Dataset content:
-- pv_equiv track=rewrite | github.com/Daniel90mm/folkevalget | scripts/fetch_data.py | select_primary_document_file
-- ===== SOURCE A (Python) =====
-- from typing import Any
--
-- def select_primary_document_file(files: list[dict[str, Any]]) -> dict[str, Any] | None:
--     for file_row in files:
--         url = str(file_row.get("filurl") or "")
--         if url.lower().endswith(".pdf"):
--             return file_row
--
--     for file_row in files:
--         fmt = str(file_row.get("format") or "")
--         if "pdf" in fmt.lower() and file_row.get("filurl"):
--             return file_row
--
--     for file_row in files:
--         if file_row.get("filurl"):
--             return file_row
--
--     return None
-- ===== SOURCE B (Python) =====
-- def select_primary_document_file(files):
--     fmt_cand = None
--     url_cand = None
--     for file_row in files:
--         url = str(file_row.get("filurl") or "")
--         if url.lower().endswith(".pdf"):
--             return file_row
--         if fmt_cand is None and "pdf" in str(file_row.get("format") or "").lower() and url:
--             fmt_cand = file_row
--         if url_cand is None and url:
--             url_cand = file_row
--     return fmt_cand if fmt_cand is not None else url_cand
-- ===== Notes on version B (the rewrite author's own statement) =====
-- stated objective: simpler
-- what changed: Replaces A's three sequential full scans with a single pass that returns immediately on a '.pdf' url and maintains two fallback candidates (first pdf-format row with a url, first row with a url).
import Mathlib
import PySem

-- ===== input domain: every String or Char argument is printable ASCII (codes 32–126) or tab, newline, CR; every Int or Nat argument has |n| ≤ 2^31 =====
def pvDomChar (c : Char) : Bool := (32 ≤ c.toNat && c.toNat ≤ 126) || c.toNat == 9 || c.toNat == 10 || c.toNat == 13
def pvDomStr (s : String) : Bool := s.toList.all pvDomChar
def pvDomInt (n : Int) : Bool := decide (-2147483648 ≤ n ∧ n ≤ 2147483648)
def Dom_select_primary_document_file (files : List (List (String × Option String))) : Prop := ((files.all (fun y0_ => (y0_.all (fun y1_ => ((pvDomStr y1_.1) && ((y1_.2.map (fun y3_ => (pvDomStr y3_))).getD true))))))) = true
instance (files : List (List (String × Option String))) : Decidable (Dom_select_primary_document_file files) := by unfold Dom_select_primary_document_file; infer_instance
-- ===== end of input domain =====

-- B replaces A's three sequential scans with one pass keeping two fallback candidates (objective: simpler).

-- str(row.get(k) or ""): first-match lookup, None/missing/"" all give ""
def pvGetStr (row : List (String × Option String)) (k : String) : String :=
  match row.lookup k with
  | some (some s) => s
  | _ => ""

-- ===== PORT A =====
-- first loop: url.lower().endswith(".pdf")
def pvALoop1 (files : List (List (String × Option String))) : Option (List (String × Option String)) :=
  match files with
  | [] => none
  | r :: rs =>
    if PySem.Str.endswith (PySem.Str.lower (pvGetStr r "filurl")) ".pdf" then some r
    else pvALoop1 rs

-- second loop: "pdf" in fmt.lower() and file_row.get("filurl")
def pvALoop2 (files : List (List (String × Option String))) : Option (List (String × Option String)) :=
  match files with
  | [] => none
  | r :: rs =>
    if PySem.Str.isIn "pdf" (PySem.Str.lower (pvGetStr r "format")) && (pvGetStr r "filurl" != "") then some r
    else pvALoop2 rs

-- third loop: file_row.get("filurl")
def pvALoop3 (files : List (List (String × Option String))) : Option (List (String × Option String)) :=
  match files with
  | [] => none
  | r :: rs =>
    if pvGetStr r "filurl" != "" then some r
    else pvALoop3 rs

def select_primary_document_file (files : List (List (String × Option String))) : Option (List (String × Option String)) :=
  match pvALoop1 files with
  | some r => some r
  | none =>
    match pvALoop2 files with
    | some r => some r
    | none => pvALoop3 files

-- ===== PORT B =====
-- single pass: return on '.pdf' url; else remember first format candidate and first url candidate
def pvBLoop (files : List (List (String × Option String)))
    (fmtC urlC : Option (List (String × Option String))) : Option (List (String × Option String)) :=
  match files with
  | [] => match fmtC with | some r => some r | none => urlC
  | r :: rs =>
    let url := pvGetStr r "filurl"
    if PySem.Str.endswith (PySem.Str.lower url) ".pdf" then some r
    else
      let fmtC' := if fmtC.isNone && PySem.Str.isIn "pdf" (PySem.Str.lower (pvGetStr r "format")) && (url != "") then some r else fmtC
      let urlC' := if urlC.isNone && (url != "") then some r else urlC
      pvBLoop rs fmtC' urlC'

def select_primary_document_file_alt (files : List (List (String × Option String))) : Option (List (String × Option String)) :=
  pvBLoop files none none

-- ===== PRECONDITION & SPEC =====
def Spec_select_primary_document_file (files : List (List (String × Option String))) (out : Option (List (String × Option String))) : Prop := out = select_primary_document_file_alt files
instance (files : List (List (String × Option String))) (out : Option (List (String × Option String))) : Decidable (Spec_select_primary_document_file files out) := by unfold Spec_select_primary_document_file; infer_instance

-- ===== CLAIM (what is proved, stated in full; the proofs are below) =====
def Claim_equal_select_primary_document_file : Prop := ∀ (files : List (List (String × Option String))), Dom_select_primary_document_file files → Spec_select_primary_document_file files (select_primary_document_file files)

-- ===== LEMMAS AND PROOFS =====

theorem pv_or_if_aux {a : Type} (c : Bool) (r : a) (L : Option a) :
    (if c = true then some r else none).or L = if c = true then some r else L := by
  cases c <;> simp [Option.or]

-- the one-pass loop with accumulators equals A's three scans with the accumulators taking precedence over later hits
theorem pvBLoop_eq (files : List (List (String × Option String)))
    (fmtC urlC : Option (List (String × Option String))) :
    pvBLoop files fmtC urlC =
      (pvALoop1 files).or ((fmtC.or (pvALoop2 files)).or (urlC.or (pvALoop3 files))) := by
  induction files generalizing fmtC urlC with
  | nil =>
    cases fmtC <;> cases urlC <;> simp [pvBLoop, pvALoop1, pvALoop2, pvALoop3]
  | cons r rs ih =>
    simp only [pvBLoop, pvALoop1, pvALoop2, pvALoop3]
    by_cases h1 : PySem.Str.endswith (PySem.Str.lower (pvGetStr r "filurl")) ".pdf" = true
    · rw [if_pos h1, if_pos h1]
      simp [Option.or]
    · rw [if_neg h1, if_neg h1, ih]
      congr 1
      congr 1
      · cases fmtC with
        | some f => simp [Option.or]
        | none =>
          simp only [Option.isNone_none, Bool.true_and]
          exact pv_or_if_aux _ r _
      · cases urlC with
        | some f => simp [Option.or]
        | none =>
          simp only [Option.isNone_none, Bool.true_and]
          exact pv_or_if_aux _ r _

-- ===== VERDICT (by name: the statement is the Claim_ definition above) =====
theorem select_primary_document_file_spec : Claim_equal_select_primary_document_file := by
  intro files _
  unfold Spec_select_primary_document_file select_primary_document_file select_primary_document_file_alt
  rw [pvBLoop_eq]
  cases pvALoop1 files <;> cases h2 : pvALoop2 files <;> simp [Option.or]
-- pv_equiv track=rewrite | github.com/OTOYO1020/ChatDev_Intermediate | WareHouse/D_227__20250506045616/utils.py | calculate_max_projects
-- ===== SOURCE A (Python) =====
-- def calculate_max_projects(N, K, employees):
--     '''
--     Calculates the maximum number of projects that can be formed.
--     '''
--     if K > N:
--         return 0
--     # Sort employees in descending order
--     employees.sort(reverse=True)
--     max_projects = 0
--     # Continue forming projects while all K departments have at least one employee
--     while True:
--         # Check if we can form a project with the first K departments
--         if all(emp > 0 for emp in employees[:K]):
--             for i in range(K):
--                 employees[i] -= 1  # Decrement the employee count for the first K departments
--             max_projects += 1  # Increment the project count
--         else:
--             break  # Exit the loop if any of the first K departments has no employees left
--         # Re-sort the employees after decrementing to maintain the order
--         employees.sort(reverse=True)
--     return max_projects
-- ===== SOURCE B (Python) =====
-- def calculate_max_projects(N, K, employees):
--     '''
--     Calculates the maximum number of projects that can be formed.
--     Binary search on the number of rounds m: m rounds are possible
--     iff sum(min(c, m) for positive c) >= K*m.  Does not mutate employees.
--     '''
--     if K > N:
--         return 0
--     total = sum(c for c in employees if c > 0)
--
--     def feasible(m):
--         return K * m <= sum(min(c, m) for c in employees if c > 0)
--
--     lo, hi = 0, total // K
--     while lo < hi:
--         mid = (lo + hi + 1) // 2
--         if feasible(mid):
--             lo = mid
--         else:
--             hi = mid - 1
--     return lo
-- ===== Notes on version B (the rewrite author's own statement) =====
-- stated objective: alternative
-- what changed: A simulates the process round by round, re-sorting the list and decrementing the K largest counts each round; B instead binary-searches the number of rounds m using the feasibility criterion K*m <= sum(min(c, m)) over positive counts, never sorting or mutating the list.
-- outside the precondition, e.g. on calculate_max_projects(0, -1, [0, 0]): A returns 0, B returns 0
-- crash fix: When 1 <= K <= N but the all-positive employee list has fewer than K entries, A raises IndexError while decrementing the first K entries; B returns 0. — e.g. on calculate_max_projects(1, 1, []): A raises IndexError, B returns 0
import Mathlib
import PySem

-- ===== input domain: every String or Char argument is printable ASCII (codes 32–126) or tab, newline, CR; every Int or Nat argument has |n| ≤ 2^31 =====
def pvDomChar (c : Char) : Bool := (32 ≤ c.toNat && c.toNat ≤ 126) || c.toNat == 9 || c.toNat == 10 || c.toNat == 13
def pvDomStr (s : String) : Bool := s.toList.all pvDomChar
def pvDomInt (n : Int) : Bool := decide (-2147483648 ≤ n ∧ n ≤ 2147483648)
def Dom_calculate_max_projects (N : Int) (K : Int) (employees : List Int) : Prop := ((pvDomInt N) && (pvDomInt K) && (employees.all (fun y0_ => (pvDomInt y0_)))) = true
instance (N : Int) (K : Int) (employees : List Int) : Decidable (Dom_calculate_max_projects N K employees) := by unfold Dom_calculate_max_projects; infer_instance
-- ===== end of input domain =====
-- pv_equiv track=rewrite | github.com/kknq/even-better-rym | scripts/vote_history_refresh.py | apply_actions
-- ===== SOURCE A (Python) =====
-- def apply_actions(actions):
--     entities = {}
--     for entity_id, action, name in actions:
--         if action in ("Add", "Update"):
--             entities[entity_id] = name
--         elif action in ("Delete", "Merge"):
--             entities.pop(entity_id, None)
--     return entities
-- ===== SOURCE B (Python) =====
-- def apply_actions(actions):
--     # index of the last Delete/Merge for each entity_id
--     last_removed = {}
--     for i, (entity_id, action, _name) in enumerate(actions):
--         if action in ("Delete", "Merge"):
--             last_removed[entity_id] = i
--     # keep only Add/Update actions that happen after the last removal of their id
--     entities = {}
--     for i, (entity_id, action, name) in enumerate(actions):
--         if action in ("Add", "Update") and i > last_removed.get(entity_id, -1):
--             entities[entity_id] = name
--     return entities
-- ===== Notes on version B (the rewrite author's own statement) =====
-- stated objective: alternative
-- what changed: A mutates one dict forward (insert on Add/Update, pop on Delete/Merge); B never deletes: a first pass records the index of the last Delete/Merge per entity_id, and a second pass keeps exactly the Add/Update actions occurring after that index.
import Mathlib
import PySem

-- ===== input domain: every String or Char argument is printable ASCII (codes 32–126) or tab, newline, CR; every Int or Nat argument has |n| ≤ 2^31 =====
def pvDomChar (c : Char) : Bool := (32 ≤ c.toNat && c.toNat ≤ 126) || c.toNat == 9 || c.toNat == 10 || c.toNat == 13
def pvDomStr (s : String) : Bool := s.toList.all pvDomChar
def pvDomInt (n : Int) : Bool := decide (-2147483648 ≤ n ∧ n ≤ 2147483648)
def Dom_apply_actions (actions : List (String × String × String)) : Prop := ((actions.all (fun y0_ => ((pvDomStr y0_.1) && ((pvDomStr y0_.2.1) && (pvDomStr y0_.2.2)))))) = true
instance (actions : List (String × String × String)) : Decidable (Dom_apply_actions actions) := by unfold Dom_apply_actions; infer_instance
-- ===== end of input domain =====

-- B replaces A's mutating forward pass (insert / pop on one dict) by two read-only passes:
-- first record the index of the last Delete/Merge per id, then keep exactly the Add/Update
-- actions occurring after that index (objective: alternative decomposition, same cost).

-- ===== PORT A =====
-- loop body of A: Add/Update inserts, Delete/Merge pops, anything else is ignored
def pvStepA (d : PySem.Dict String String) (t : String × String × String) : PySem.Dict String String :=
  if t.2.1 = "Add" ∨ t.2.1 = "Update" then d.insert t.1 t.2.2
  else if t.2.1 = "Delete" ∨ t.2.1 = "Merge" then d.erase t.1
  else d

def apply_actions (actions : List (String × String × String)) : List (String × String) :=
  (actions.foldl pvStepA PySem.Dict.empty).items

-- ===== PORT B =====
-- first pass of B: last_removed[entity_id] = i for Delete/Merge actions
def pvStepDel (d : PySem.Dict String Int) (p : Int × String × String × String) : PySem.Dict String Int :=
  if p.2.2.1 = "Delete" ∨ p.2.2.1 = "Merge" then d.insert p.2.1 p.1 else d

-- second pass of B: keep Add/Update with i > last_removed.get(entity_id, -1)
def pvStepIns (ld : PySem.Dict String Int) (d : PySem.Dict String String)
    (p : Int × String × String × String) : PySem.Dict String String :=
  if (p.2.2.1 = "Add" ∨ p.2.2.1 = "Update") ∧ ld.getD p.2.1 (-1) < p.1
  then d.insert p.2.1 p.2.2.2 else d

def apply_actions_alt (actions : List (String × String × String)) : List (String × String) :=
  let ld := (PySem.List.enumerate actions).foldl pvStepDel PySem.Dict.empty
  ((PySem.List.enumerate actions).foldl (pvStepIns ld) PySem.Dict.empty).items

-- ===== PRECONDITION & SPEC =====
def Spec_apply_actions (actions : List (String × String × String)) (out : List (String × String)) : Prop := out = apply_actions_alt actions
instance (actions : List (String × String × String)) (out : List (String × String)) : Decidable (Spec_apply_actions actions out) := by unfold Spec_apply_actions; infer_instance

-- ===== CLAIM (what is proved, stated in full; the proofs are below) =====
def Claim_equal_apply_actions : Prop := ∀ (actions : List (String × String × String)), Dom_apply_actions actions → Spec_apply_actions actions (apply_actions actions)

-- ===== LEMMAS AND PROOFS =====

-- abbreviations for the two passes of B (proof-side only)
def pvLd (xs : List (String × String × String)) : PySem.Dict String Int :=
  (PySem.List.enumerate xs).foldl pvStepDel PySem.Dict.empty

def pvB (ld : PySem.Dict String Int) (L : List (Int × String × String × String)) : PySem.Dict String String :=
  L.foldl (pvStepIns ld) PySem.Dict.empty

-- small Dict facts about erase
theorem pv_erase_empty {ν : Type} (e : String) :
    (PySem.Dict.empty : PySem.Dict String ν).erase e = PySem.Dict.empty := rfl

theorem pv_filter_map_self {ν : Type} (e : String) (v : ν) (l : List (String × ν)) :
    (l.map (fun p => if p.1 == e then (e, v) else p)).filter (fun p => !(p.1 == e))
      = l.filter (fun p => !(p.1 == e)) := by
  induction l with
  | nil => rfl
  | cons q l ih =>
    by_cases h : q.1 = e <;> (simp only [beq_iff_eq] at ih ⊢; simp [h, ih])

theorem pv_erase_insert_self {ν : Type} (d : PySem.Dict String ν) (e : String) (v : ν) :
    (d.insert e v).erase e = d.erase e := by
  apply PySem.Dict.ext
  by_cases h : d.contains e <;>
    simp only [PySem.Dict.insert, PySem.Dict.erase, h, if_true, if_false,
      Bool.false_eq_true, pv_filter_map_self, List.filter_append]
  simp

theorem pv_any_filter {ν : Type} (k e : String) (h : k ≠ e) (l : List (String × ν)) :
    (l.filter (fun p => !(p.1 == e))).any (fun p => p.1 == k) = l.any (fun p => p.1 == k) := by
  induction l with
  | nil => rfl
  | cons q l ih =>
    by_cases hq : q.1 = e
    · have hb : (q.1 == e) = true := beq_iff_eq.mpr hq
      simp [ih, hq, Ne.symm h]
    · have hb : (q.1 == e) = false := beq_eq_false_iff_ne.mpr hq
      simp [hb, ih]

theorem pv_erase_insert_of_ne {ν : Type} (d : PySem.Dict String ν) (k e : String) (v : ν)
    (h : k ≠ e) : (d.insert k v).erase e = (d.erase e).insert k v := by
  apply PySem.Dict.ext
  simp only [PySem.Dict.insert, PySem.Dict.erase, PySem.Dict.contains]
  rw [pv_any_filter k e h d.items]
  by_cases hd : d.items.any (fun p => p.1 == k)
  · simp only [hd, if_true]
    rw [List.filter_map]
    congr 1
    apply List.filter_congr
    intro q _
    by_cases hq : q.1 = k <;> simp [hq]
  · simp only [Bool.not_eq_true] at hd
    simp only [hd, Bool.false_eq_true, if_false, List.filter_append]
    simp [h]

-- getD through one step of B's first pass
theorem pv_stepDel_getD (d : PySem.Dict String Int) (p : Int × String × String × String) (e : String) :
    (pvStepDel d p).getD e (-1)
      = if (p.2.2.1 = "Delete" ∨ p.2.2.1 = "Merge") ∧ e = p.2.1 then p.1 else d.getD e (-1) := by
  by_cases h1 : (p.2.2.1 = "Delete" ∨ p.2.2.1 = "Merge") <;> by_cases h2 : e = p.2.1 <;>
    simp [pvStepDel, h1, h2, PySem.Dict.getD_insert]

-- every recorded last-removal index is < the length of the list scanned so far
theorem pv_ld_bound (xs : List (String × String × String)) (e : String) :
    (pvLd xs).getD e (-1) < (xs.length : Int) := by
  induction xs using List.reverseRecOn with
  | nil => simp [pvLd, PySem.List.enumerate_nil, PySem.Dict.getD_empty]
  | append_singleton xs x ih =>
    unfold pvLd at *
    rw [PySem.List.enumerate_append, List.foldl_append]
    simp only [PySem.List.enumerate_cons, PySem.List.enumerate_nil, List.foldl_cons, List.foldl_nil]
    rw [pv_stepDel_getD]
    simp only [List.length_append, List.length_cons, List.length_nil, Nat.cast_add, Nat.cast_one]
    split_ifs with h
    · omega
    · omega

-- second pass with last_removed[e] set to N ≥ all indices of L = erasing e from the plain second pass
theorem pv_fold_ins_erase (ld : PySem.Dict String Int) (e : String) (N : Int)
    (L : List (Int × String × String × String)) (hL : ∀ p ∈ L, p.1 < N)
    (d : PySem.Dict String String) :
    L.foldl (pvStepIns (ld.insert e N)) (d.erase e) = (L.foldl (pvStepIns ld) d).erase e := by
  induction L generalizing d with
  | nil => rfl
  | cons p L ih =>
    simp only [List.foldl_cons]
    have h1 : pvStepIns (ld.insert e N) (d.erase e) p = (pvStepIns ld d p).erase e := by
      obtain ⟨i, id, act, nm⟩ := p
      unfold pvStepIns
      by_cases hid : id = e
      · subst hid
        have hiN : i < N := hL _ (List.mem_cons_self)
        simp only [PySem.Dict.getD_insert_self]
        have hc : ¬((act = "Add" ∨ act = "Update") ∧ N < i) := fun c => absurd c.2 (by omega)
        rw [if_neg hc]
        split_ifs with c2
        · exact (pv_erase_insert_self d id nm).symm
        · rfl
      · rw [show ((ld.insert e N).getD id (-1)) = ld.getD id (-1) from by
          rw [PySem.Dict.getD_insert]; simp [hid]]
        split_ifs with c
        · exact (pv_erase_insert_of_ne d id e nm hid).symm
        · rfl
    rw [h1]
    exact ih (fun q hq => hL q (List.mem_cons_of_mem _ hq)) _

-- the heart: the two dicts agree (snoc induction)
theorem pv_main (xs : List (String × String × String)) :
    xs.foldl pvStepA PySem.Dict.empty = pvB (pvLd xs) (PySem.List.enumerate xs) := by
  induction xs using List.reverseRecOn with
  | nil => rfl
  | append_singleton xs x ih =>
    obtain ⟨id, act, nm⟩ := x
    unfold pvB pvLd at *
    rw [PySem.List.enumerate_append]
    simp only [List.foldl_append, PySem.List.enumerate_cons, PySem.List.enumerate_nil,
      List.foldl_cons, List.foldl_nil]
    set D := List.foldl pvStepDel PySem.Dict.empty (PySem.List.enumerate xs) with hDdef
    have hb := pv_ld_bound xs id
    unfold pvLd at hb
    rw [← hDdef] at hb
    by_cases hA : act = "Add" ∨ act = "Update"
    · have hld : pvStepDel D ((0 : Int) + (xs.length : Int), id, act, nm) = D := by
        rcases hA with rfl | rfl <;> simp [pvStepDel]
      rw [hld]
      rcases hA with rfl | rfl <;> simp [pvStepA, pvStepIns, ih, hb]
    · by_cases hD : act = "Delete" ∨ act = "Merge"
      · have hbound : ∀ p ∈ PySem.List.enumerate xs, p.1 < (0 : Int) + (xs.length : Int) := by
          intro p hp
          rw [PySem.List.mem_enumerate_iff] at hp
          obtain ⟨k, hk, rfl⟩ := hp
          simp
          omega
        have hld : pvStepDel D ((0 : Int) + (xs.length : Int), id, act, nm)
            = D.insert id ((0 : Int) + (xs.length : Int)) := by
          rcases hD with rfl | rfl <;> simp [pvStepDel]
        rw [hld]
        have hfold := pv_fold_ins_erase D id ((0 : Int) + (xs.length : Int))
          (PySem.List.enumerate xs) hbound PySem.Dict.empty
        rw [pv_erase_empty] at hfold
        simp only [zero_add] at hfold
        rcases hD with rfl | rfl <;> simp [pvStepA, pvStepIns, ih, hfold]
      · rw [not_or] at hA hD
        have hld : pvStepDel D ((0 : Int) + (xs.length : Int), id, act, nm) = D := by
          simp [pvStepDel, hD.1, hD.2]
        rw [hld]
        simp [pvStepA, pvStepIns, hA.1, hA.2, hD.1, hD.2, ih]

-- ===== VERDICT (by name: the statement is the Claim_ definition above) =====
theorem apply_actions_spec : Claim_equal_apply_actions := by
  intro actions _
  unfold Spec_apply_actions apply_actions apply_actions_alt
  rw [pv_main actions]
  rfl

What is being asked: Which of the lines above include the word "simpler"? List those lines.

Response:
-- stated objective: simpler
-- B replaces A's three sequential scans with one pass keeping two fallback candidates (objective: simpler).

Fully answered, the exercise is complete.